My question here is :
- Is there any other way to improve the recommendation result?
- Does my features seem right, or there's something going wrong?
- Is my way to process the original launch times(convert to score) right?
I put some code here. And this is absolutely a program question. But maybe can't be solved by a few lines of code.
val model = ALS.trainImplicit(ratings, rank, iterations, lambda, alpha)
print("recommendForAllUser")
val userTopKRdd = recommendForAllUser(model, topN).join(userData.map(x => (x._2._1, x._1))).map {
case (uid, (appArray, mac)) => {
(mac, appArray.map {
case (appId, rating) => {
val packageName = appIdPriorityPackageNameDict.value.getOrElse(appId, Constants.PLACEHOLDER)
(packageName, rating)
}
})
}
}
HbaseWriter.writeRddToHbase(userTopKRdd, "user_top100_recommendation", (x: (String, Array[(String, Double)])) => {
val mac = x._1
val products = x._2.map {
case (packageName, rating) => packageName + "=" + rating
}.mkString(",")
val putMap = Map("apps" -> products)
(new ImmutableBytesWritable(), Utils.getHbasePutByMap(mac, putMap))
})
print("recommendSimilarApp")
println("productFeatures ******")
model.productFeatures.take(1000).map{
case (appId, features) => {
val packageNameList = appIdPackageNameListDict.value.get(appId)
val packageNameListStr = if (packageNameList.isDefined) {
packageNameList.mkString("(", ",", ")")
} else {
"Unknow List"
}
(packageNameListStr, features.mkString("(", ",", ")"))
}
}.foreach(println)
println("productFeatures ******")
model.userFeatures.take(1000).map{
case (userId, features) => {
(userId, features.mkString("(", ",", ")"))
}
}.foreach(println)
val similarAppRdd = recommendSimilarApp(model, topN).flatMap {
case (appId, similarAppArray) => {
val groupedAppList = appIdPackageNameListDict.value.get(appId)

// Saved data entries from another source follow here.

-- B's inner loop computes: head bounded by `last`, row weakly increasing, row dominated by prev from i
theorem pv_rowScan_eq (prev : Option (List Int)) :
    ∀ (row : List Int) (last : Option Int) (i : Nat),
      pvRowScan prev last i row
        = (pvStep last row && pvRowW row &&
            (match prev with
             | none => true
             | some p => ((p.drop i).zip row).all (fun q => decide (q.1 ≤ q.2))))
  | [], last, i => by cases prev <;> cases last <;> simp [pvRowScan, pvStep, pvRowW]
  | x :: rest, last, i => by
    have ih := pv_rowScan_eq prev rest (some x) (i+1)
    simp only [pvRowScan]
    rw [ih, pvRowW_cons]
    cases prev with
    | none =>
      cases last with
      | none => simp [pvStep]
      | some l =>
        by_cases hlx : x < l
        · simp [pvStep, hlx, show ¬ l ≤ x by omega]
        · simp [pvStep, hlx, show l ≤ x by omega]
    | some p =>
      simp only []
      by_cases hip : i < p.length
      · rw [List.drop_eq_getElem_cons hip]
        rw [show p.getD i 0 = p[i] from List.getD_eq_getElem _ _ hip]
        simp only [List.zip_cons_cons, List.all_cons, hip, decide_true, Bool.true_and]
        by_cases hpx : x < p[i]
        · cases last with
          | none => simp [pvStep, hpx, show ¬ p[i] ≤ x by omega]
          | some l =>
            by_cases hlx : x < l
            · simp [pvStep, hlx, show ¬ p[i] ≤ x by omega]
            · simp [pvStep, hlx, show ¬ p[i] ≤ x by omega, show l ≤ x by omega]
        · cases last with
          | none =>
            simp [pvStep, hpx, show p[i] ≤ x by omega, Bool.and_assoc]
          | some l =>
            by_cases hlx : x < l
            · simp [pvStep, hlx, show ¬ l ≤ x by omega]
            · simp [pvStep, hlx, hpx, show p[i] ≤ x by omega, show l ≤ x by omega,
                Bool.and_assoc]
      · have h1 : p.drop i = [] := List.drop_eq_nil_of_le (by omega)
        have h2 : p.drop (i+1) = [] := List.drop_eq_nil_of_le (by omega)
        rw [h1, h2]
        simp only [List.zip_nil_left, List.all_nil, Bool.and_true, hip, decide_false,
          Bool.false_and]
        cases last with
        | none => simp [pvStep]
        | some l =>
          by_cases hlx : x < l
          · simp [pvStep, hlx, show ¬ l ≤ x by omega]
          · simp [pvStep, hlx, show l ≤ x by omega]
-- pv_equiv track=rewrite | github.com/Technivian/CMS-Aegis | contracts/views.py | _build_intelligence_flags_from_signals
-- ===== SOURCE A (Python) =====
-- def _build_intelligence_flags_from_signals(signals):
--     signal_codes = {item.get('code') for item in signals}
--     return {
--         'no_strong_match': 'weak_matching_quality' in signal_codes,
--         'long_wait_risk': 'long_wait_risk' in signal_codes,
--         'repeated_rejections': 'repeated_rejections' in signal_codes,
--         'placement_stalled': 'placement_stalled' in signal_codes,
--         'capacity_risk': 'capacity_risk' in signal_codes,
--         'stagnating_case': 'stale_case' in signal_codes,
--         'matching_outdated': 'matching_outdated' in signal_codes,
--         'provider_response_delayed': 'provider_response_delayed' in signal_codes,
--         'provider_not_responding': 'provider_not_responding' in signal_codes,
--         'rematch_recommended': 'rematch_recommended' in signal_codes,
--     }
-- ===== SOURCE B (Python) =====
-- _FLAG_BY_CODE = {
--     'weak_matching_quality': 'no_strong_match',
--     'long_wait_risk': 'long_wait_risk',
--     'repeated_rejections': 'repeated_rejections',
--     'placement_stalled': 'placement_stalled',
--     'capacity_risk': 'capacity_risk',
--     'stale_case': 'stagnating_case',
--     'matching_outdated': 'matching_outdated',
--     'provider_response_delayed': 'provider_response_delayed',
--     'provider_not_responding': 'provider_not_responding',
--     'rematch_recommended': 'rematch_recommended',
-- }
--
-- _FLAG_NAMES = (
--     'no_strong_match', 'long_wait_risk', 'repeated_rejections',
--     'placement_stalled', 'capacity_risk', 'stagnating_case',
--     'matching_outdated', 'provider_response_delayed',
--     'provider_not_responding', 'rematch_recommended',
-- )
--
--
-- def _build_intelligence_flags_from_signals(signals):
--     flags = dict.fromkeys(_FLAG_NAMES, False)
--     for item in signals:
--         flag = _FLAG_BY_CODE.get(item.get('code'))
--         if flag is not None:
--             flags[flag] = True
--     return flags
-- ===== Notes on version B (the rewrite author's own statement) =====
-- stated objective: simpler
-- what changed: Replaced building a set of all codes plus ten membership tests by a single loop over signals driven by a code-to-flag lookup table that marks flags True in a dict pre-initialized to all-False.
import Mathlib
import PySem

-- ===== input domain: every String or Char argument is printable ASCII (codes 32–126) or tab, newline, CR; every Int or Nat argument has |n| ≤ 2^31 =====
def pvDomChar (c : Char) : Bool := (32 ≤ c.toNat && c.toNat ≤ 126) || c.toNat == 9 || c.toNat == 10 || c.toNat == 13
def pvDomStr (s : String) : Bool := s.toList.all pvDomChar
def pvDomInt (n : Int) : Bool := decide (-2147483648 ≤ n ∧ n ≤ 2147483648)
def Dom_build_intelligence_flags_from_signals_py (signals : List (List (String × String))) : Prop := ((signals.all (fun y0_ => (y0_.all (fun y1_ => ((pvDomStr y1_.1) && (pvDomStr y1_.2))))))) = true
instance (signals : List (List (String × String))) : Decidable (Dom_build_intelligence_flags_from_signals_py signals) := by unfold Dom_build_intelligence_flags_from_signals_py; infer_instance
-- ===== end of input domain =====

-- B replaces A's set-of-all-codes plus ten membership tests by one loop over signals driven by a
-- code→flag lookup table marking flags True in an all-False-initialized dict (objective: simpler).

-- ===== PORT A =====
def build_intelligence_flags_from_signals_py (signals : List (List (String × String))) : List (String × Bool) :=
  let signal_codes : PySem.Set (Option String) :=
    PySem.Set.ofList (signals.map (fun item => (PySem.Dict.mk item).get? "code"))
  [("no_strong_match", signal_codes.contains (some "weak_matching_quality")),
   ("long_wait_risk", signal_codes.contains (some "long_wait_risk")),
   ("repeated_rejections", signal_codes.contains (some "repeated_rejections")),
   ("placement_stalled", signal_codes.contains (some "placement_stalled")),
   ("capacity_risk", signal_codes.contains (some "capacity_risk")),
   ("stagnating_case", signal_codes.contains (some "stale_case")),
   ("matching_outdated", signal_codes.contains (some "matching_outdated")),
   ("provider_response_delayed", signal_codes.contains (some "provider_response_delayed")),
   ("provider_not_responding", signal_codes.contains (some "provider_not_responding")),
   ("rematch_recommended", signal_codes.contains (some "rematch_recommended"))]

-- ===== PORT B =====
-- _FLAG_BY_CODE
def pvFlagByCode : PySem.Dict String String := PySem.Dict.mk
  [("weak_matching_quality", "no_strong_match"),
   ("long_wait_risk", "long_wait_risk"),
   ("repeated_rejections", "repeated_rejections"),
   ("placement_stalled", "placement_stalled"),
   ("capacity_risk", "capacity_risk"),
   ("stale_case", "stagnating_case"),
   ("matching_outdated", "matching_outdated"),
   ("provider_response_delayed", "provider_response_delayed"),
   ("provider_not_responding", "provider_not_responding"),
   ("rematch_recommended", "rematch_recommended")]

-- flags = dict.fromkeys(_FLAG_NAMES, False)
def pvInitFlags : PySem.Dict String Bool := PySem.Dict.mk
  [("no_strong_match", false), ("long_wait_risk", false), ("repeated_rejections", false),
   ("placement_stalled", false), ("capacity_risk", false), ("stagnating_case", false),
   ("matching_outdated", false), ("provider_response_delayed", false),
   ("provider_not_responding", false), ("rematch_recommended", false)]

-- loop body: flag = _FLAG_BY_CODE.get(item.get('code')); if flag is not None: flags[flag] = True
def pvStep (flags : PySem.Dict String Bool) (item : List (String × String)) : PySem.Dict String Bool :=
  match (PySem.Dict.mk item).get? "code" with
  | none => flags
  | some c =>
    match pvFlagByCode.get? c with
    | none => flags
    | some flag => flags.insert flag true

def build_intelligence_flags_from_signals_py_alt (signals : List (List (String × String))) : List (String × Bool) :=
  (signals.foldl pvStep pvInitFlags).items

-- ===== PRECONDITION & SPEC =====
def Spec_build_intelligence_flags_from_signals_py (signals : List (List (String × String))) (out : List (String × Bool)) : Prop := out = build_intelligence_flags_from_signals_py_alt signals
instance (signals : List (List (String × String))) (out : List (String × Bool)) : Decidable (Spec_build_intelligence_flags_from_signals_py signals out) := by unfold Spec_build_intelligence_flags_from_signals_py; infer_instance

-- ===== CLAIM (what is proved, stated in full; the proofs are below) =====
def Claim_equal_build_intelligence_flags_from_signals_py : Prop := ∀ (signals : List (List (String × String))), Dom_build_intelligence_flags_from_signals_py signals → Spec_build_intelligence_flags_from_signals_py signals (build_intelligence_flags_from_signals_py signals)

-- ===== LEMMAS AND PROOFS =====

-- 'code c occurs among the signals' — the canonical form both sides are reduced to
def pvHit (signals : List (List (String × String))) (c : String) : Bool :=
  signals.any (fun item => (PySem.Dict.mk item).get? "code" == some c)

-- A's membership test in the set of codes, as pvHit
lemma pvHit_decide (signals : List (List (String × String))) (c : String) :
    decide (∃ a ∈ signals, (PySem.Dict.mk a).get? "code" = some c) = pvHit signals c := by
  rw [Bool.eq_iff_iff]
  simp [pvHit, List.any_eq_true]

-- one step of B's loop on a state with the ten fixed keys
lemma pvStep_mk (b0 b1 b2 b3 b4 b5 b6 b7 b8 b9 : Bool) (item : List (String × String)) :
    pvStep (PySem.Dict.mk
      [("no_strong_match", b0), ("long_wait_risk", b1), ("repeated_rejections", b2),
       ("placement_stalled", b3), ("capacity_risk", b4), ("stagnating_case", b5),
       ("matching_outdated", b6), ("provider_response_delayed", b7),
       ("provider_not_responding", b8), ("rematch_recommended", b9)]) item
    = PySem.Dict.mk
      [("no_strong_match", b0 || ((PySem.Dict.mk item).get? "code" == some "weak_matching_quality")),
       ("long_wait_risk", b1 || ((PySem.Dict.mk item).get? "code" == some "long_wait_risk")),
       ("repeated_rejections", b2 || ((PySem.Dict.mk item).get? "code" == some "repeated_rejections")),
       ("placement_stalled", b3 || ((PySem.Dict.mk item).get? "code" == some "placement_stalled")),
       ("capacity_risk", b4 || ((PySem.Dict.mk item).get? "code" == some "capacity_risk")),
       ("stagnating_case", b5 || ((PySem.Dict.mk item).get? "code" == some "stale_case")),
       ("matching_outdated", b6 || ((PySem.Dict.mk item).get? "code" == some "matching_outdated")),
       ("provider_response_delayed", b7 || ((PySem.Dict.mk item).get? "code" == some "provider_response_delayed")),
       ("provider_not_responding", b8 || ((PySem.Dict.mk item).get? "code" == some "provider_not_responding")),
       ("rematch_recommended", b9 || ((PySem.Dict.mk item).get? "code" == some "rematch_recommended"))] := by
  cases hg : (PySem.Dict.mk item).get? "code" with
  | none => simp [pvStep, hg]
  | some c =>
    simp only [pvStep, hg]
    by_cases h0 : c = "weak_matching_quality"
    · subst h0
      rw [show pvFlagByCode.get? "weak_matching_quality" = some "no_strong_match" from rfl]
      apply PySem.Dict.ext
      simp [PySem.Dict.items_insert]
    by_cases h1 : c = "long_wait_risk"
    · subst h1
      rw [show pvFlagByCode.get? "long_wait_risk" = some "long_wait_risk" from rfl]
      apply PySem.Dict.ext
      simp [PySem.Dict.items_insert]
    by_cases h2 : c = "repeated_rejections"
    · subst h2
      rw [show pvFlagByCode.get? "repeated_rejections" = some "repeated_rejections" from rfl]
      apply PySem.Dict.ext
      simp [PySem.Dict.items_insert]
    by_cases h3 : c = "placement_stalled"
    · subst h3
      rw [show pvFlagByCode.get? "placement_stalled" = some "placement_stalled" from rfl]
      apply PySem.Dict.ext
      simp [PySem.Dict.items_insert]
    by_cases h4 : c = "capacity_risk"
    · subst h4
      rw [show pvFlagByCode.get? "capacity_risk" = some "capacity_risk" from rfl]
      apply PySem.Dict.ext
      simp [PySem.Dict.items_insert]
    by_cases h5 : c = "stale_case"
    · subst h5
      rw [show pvFlagByCode.get? "stale_case" = some "stagnating_case" from rfl]
      apply PySem.Dict.ext
      simp [PySem.Dict.items_insert]
    by_cases h6 : c = "matching_outdated"
    · subst h6
      rw [show pvFlagByCode.get? "matching_outdated" = some "matching_outdated" from rfl]
      apply PySem.Dict.ext
      simp [PySem.Dict.items_insert]
    by_cases h7 : c = "provider_response_delayed"
    · subst h7
      rw [show pvFlagByCode.get? "provider_response_delayed" = some "provider_response_delayed" from rfl]
      apply PySem.Dict.ext
      simp [PySem.Dict.items_insert]
    by_cases h8 : c = "provider_not_responding"
    · subst h8
      rw [show pvFlagByCode.get? "provider_not_responding" = some "provider_not_responding" from rfl]
      apply PySem.Dict.ext
      simp [PySem.Dict.items_insert]
    by_cases h9 : c = "rematch_recommended"
    · subst h9
      rw [show pvFlagByCode.get? "rematch_recommended" = some "rematch_recommended" from rfl]
      apply PySem.Dict.ext
      simp [PySem.Dict.items_insert]
    have hn : pvFlagByCode.get? c = none := by
      simp [pvFlagByCode, Ne.symm h0, Ne.symm h1, Ne.symm h2, Ne.symm h3, Ne.symm h4, Ne.symm h5, Ne.symm h6, Ne.symm h7, Ne.symm h8, Ne.symm h9, PySem.Dict.get?]
    rw [hn]
    simp [h0, h1, h2, h3, h4, h5, h6, h7, h8, h9]

-- B's whole loop from an arbitrary ten-flag state
lemma foldl_pvStep (signals : List (List (String × String)))
    (b0 b1 b2 b3 b4 b5 b6 b7 b8 b9 : Bool) :
    signals.foldl pvStep (PySem.Dict.mk
      [("no_strong_match", b0), ("long_wait_risk", b1), ("repeated_rejections", b2),
       ("placement_stalled", b3), ("capacity_risk", b4), ("stagnating_case", b5),
       ("matching_outdated", b6), ("provider_response_delayed", b7),
       ("provider_not_responding", b8), ("rematch_recommended", b9)])
    = PySem.Dict.mk
      [("no_strong_match", b0 || pvHit signals "weak_matching_quality"),
       ("long_wait_risk", b1 || pvHit signals "long_wait_risk"),
       ("repeated_rejections", b2 || pvHit signals "repeated_rejections"),
       ("placement_stalled", b3 || pvHit signals "placement_stalled"),
       ("capacity_risk", b4 || pvHit signals "capacity_risk"),
       ("stagnating_case", b5 || pvHit signals "stale_case"),
       ("matching_outdated", b6 || pvHit signals "matching_outdated"),
       ("provider_response_delayed", b7 || pvHit signals "provider_response_delayed"),
       ("provider_not_responding", b8 || pvHit signals "provider_not_responding"),
       ("rematch_recommended", b9 || pvHit signals "rematch_recommended")] := by
  induction signals generalizing b0 b1 b2 b3 b4 b5 b6 b7 b8 b9 with
  | nil => simp [pvHit]
  | cons item rest ih =>
    simp only [List.foldl_cons, pvStep_mk, ih]
    simp [pvHit, Bool.or_assoc]

-- ===== VERDICT (by name: the statement is the Claim_ definition above) =====
theorem build_intelligence_flags_from_signals_py_spec : Claim_equal_build_intelligence_flags_from_signals_py := by
  intro signals _
  unfold Spec_build_intelligence_flags_from_signals_py
  unfold build_intelligence_flags_from_signals_py build_intelligence_flags_from_signals_py_alt
  rw [show pvInitFlags = PySem.Dict.mk
      [("no_strong_match", false), ("long_wait_risk", false), ("repeated_rejections", false),
       ("placement_stalled", false), ("capacity_risk", false), ("stagnating_case", false),
       ("matching_outdated", false), ("provider_response_delayed", false),
       ("provider_not_responding", false), ("rematch_recommended", false)] from rfl,
    foldl_pvStep]
  simp [pvHit_decide]
-- pv_equiv track=rewrite | github.com/BillG80/gy9163-AHRS | tools/fontcvt.py | enhance_0_character
-- ===== SOURCE A (Python) =====
-- def enhance_0_character(mask_data, width, height):
--     """Special enhancement for the '0' (zero) character to improve its appearance."""
--     # Convert to 2D array for easier processing
--     mask_2d = [[0 for x in range(width)] for y in range(height)]
--     for y in range(height):
--         for x in range(width):
--             mask_2d[y][x] = mask_data[y * width + x]
--
--     # Find the bounds of the character
--     left_x = width
--     right_x = -1
--     top_y = height
--     bottom_y = -1
--
--     for y in range(height):
--         for x in range(width):
--             if mask_2d[y][x] == 1:
--                 left_x = min(left_x, x)
--                 right_x = max(right_x, x)
--                 top_y = min(top_y, y)
--                 bottom_y = max(bottom_y, y)
--
--     # If we couldn't find any pixels, return the original data
--     if left_x > right_x or top_y > bottom_y:
--         return mask_data
--
--     # 1. Clear the existing character
--     for y in range(height):
--         for x in range(width):
--             mask_2d[y][x] = 0
--
--     # 2. Calculate the center and dimensions of the oval
--     center_x = (left_x + right_x) // 2
--     center_y = (top_y + bottom_y) // 2
--     char_width = min(6, right_x - left_x + 1)
--     char_height = bottom_y - top_y + 1
--
--     # 3. Create a simple oval shape with equal thickness on both sides
--     # Left and right sides
--     for y in range(top_y + 1, bottom_y):
--         # Left side
--         mask_2d[y][left_x] = 1
--
--         # Right side
--         mask_2d[y][right_x] = 1
--
--     # Top and bottom curves
--     for x in range(left_x + 1, right_x):
--         # Top curve
--         mask_2d[top_y][x] = 1
--
--         # Bottom curve
--         mask_2d[bottom_y][x] = 1
--
--     # 4. Round the corners to make it look more like a '0'
--     # Top-left corner
--     if top_y + 1 < height and left_x + 1 < width:
--         mask_2d[top_y + 1][left_x + 1] = 1
--         mask_2d[top_y][left_x] = 0
--
--     # Top-right corner
--     if top_y + 1 < height and right_x - 1 >= 0:
--         mask_2d[top_y + 1][right_x - 1] = 1
--         mask_2d[top_y][right_x] = 0
--
--     # Bottom-left corner
--     if bottom_y - 1 >= 0 and left_x + 1 < width:
--         mask_2d[bottom_y - 1][left_x + 1] = 1
--         mask_2d[bottom_y][left_x] = 0
--
--     # Bottom-right corner
--     if bottom_y - 1 >= 0 and right_x - 1 >= 0:
--         mask_2d[bottom_y - 1][right_x - 1] = 1
--         mask_2d[bottom_y][right_x] = 0
--
--     # Convert back to 1D array
--     final_data = []
--     for y in range(height):
--         for x in range(width):
--             final_data.append(mask_2d[y][x])
--
--     return final_data
-- ===== SOURCE B (Python) =====
-- def enhance_0_character(mask_data, width, height):
--     """Oval '0' redraw, rebuilt per-pixel: one flat scan finds the bounding box
--     (first/last lit index give top/bottom rows), then each output pixel is
--     computed directly by a last-write-wins rule -- no 2D array, no mutation."""
--     if width <= 0 or height <= 0:
--         return mask_data
--     n = width * height
--     lit = [i for i in range(n) if mask_data[i] == 1]
--     if not lit:
--         return mask_data
--
--     top = lit[0] // width
--     bottom = lit[-1] // width
--     cols = [i % width for i in lit]
--     left = min(cols)
--     right = max(cols)
--
--     g_tl = top + 1 < height and left + 1 < width
--     g_tr = top + 1 < height and right - 1 >= 0
--     g_bl = bottom - 1 >= 0 and left + 1 < width
--     g_br = bottom - 1 >= 0 and right - 1 >= 0
--
--     def pix(y, x):
--         if g_br and y == bottom and x == right:
--             return 0
--         if g_br and y == bottom - 1 and x == right - 1:
--             return 1
--         if g_bl and y == bottom and x == left:
--             return 0
--         if g_bl and y == bottom - 1 and x == left + 1:
--             return 1
--         if g_tr and y == top and x == right:
--             return 0
--         if g_tr and y == top + 1 and x == right - 1:
--             return 1
--         if g_tl and y == top and x == left:
--             return 0
--         if g_tl and y == top + 1 and x == left + 1:
--             return 1
--         if (y == top or y == bottom) and left < x < right:
--             return 1
--         if (x == left or x == right) and top < y < bottom:
--             return 1
--         return 0
--
--     return [pix(i // width, i % width) for i in range(n)]
-- ===== Notes on version B (the rewrite author's own statement) =====
-- stated objective: alternative
-- what changed: B drops the 2D array and all mutation passes: one flat scan collects the lit indices (first/last give the top/bottom rows, min/max of i%width the columns) and the output is rebuilt per pixel by a closed last-write-wins rule instead of clear/draw/fix-up passes over a mutable grid.
-- intended difference: When width and height are both negative A's sentinel bounds test misfires, it falls through and returns [], discarding mask_data; B returns mask_data unchanged, the 'nothing to draw' result A itself uses on every other pixel-free input. — e.g. on enhance_0_character([0], -1, -1): A returns [], B returns [0]
import Mathlib
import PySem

if (groupedAppList.isDefined) {
val similarPackageList = similarAppArray.map {
case (destAppId, rating) => (appIdPriorityPackageNameDict.value.getOrElse(destAppId, Constants.PLACEHOLDER), rating)
}
groupedAppList.get.map(packageName => {
(packageName, similarPackageList)
})
} else {
None
}
}
}
HbaseWriter.writeRddToHbase(similarAppRdd, "similar_app_top100_recommendation", (x: (String, Array[(String, Double)])) => {
val packageName = x._1
val products = x._2.map {
case (packageName, rating) => packageName + "=" + rating
}.mkString(",")
val putMap = Map("apps" -> products)
(new ImmutableBytesWritable(), Utils.getHbasePutByMap(packageName, putMap))
})
UPDATE :
I found something new about my data after reading the paper("Collaborative Filtering for Implicit Feedback Datasets"). My data is too sparse compare to the IPTV data set described in the paper.
Paper: 300,000(users) 17,000(products) 32,000,000(data)
Mine: 300,000(users) 31,000(products) 700,000(data)
So the user-item matrix in the paper's data set has been filled with 0.00627 = (32,000,000 / 300,000 / 17,000). My data set's ratio is 0.0000033. I think it means that my user-item matrix is 2000 times sparser than the paper's.
Should this lead to a bad result? And any way to improve it?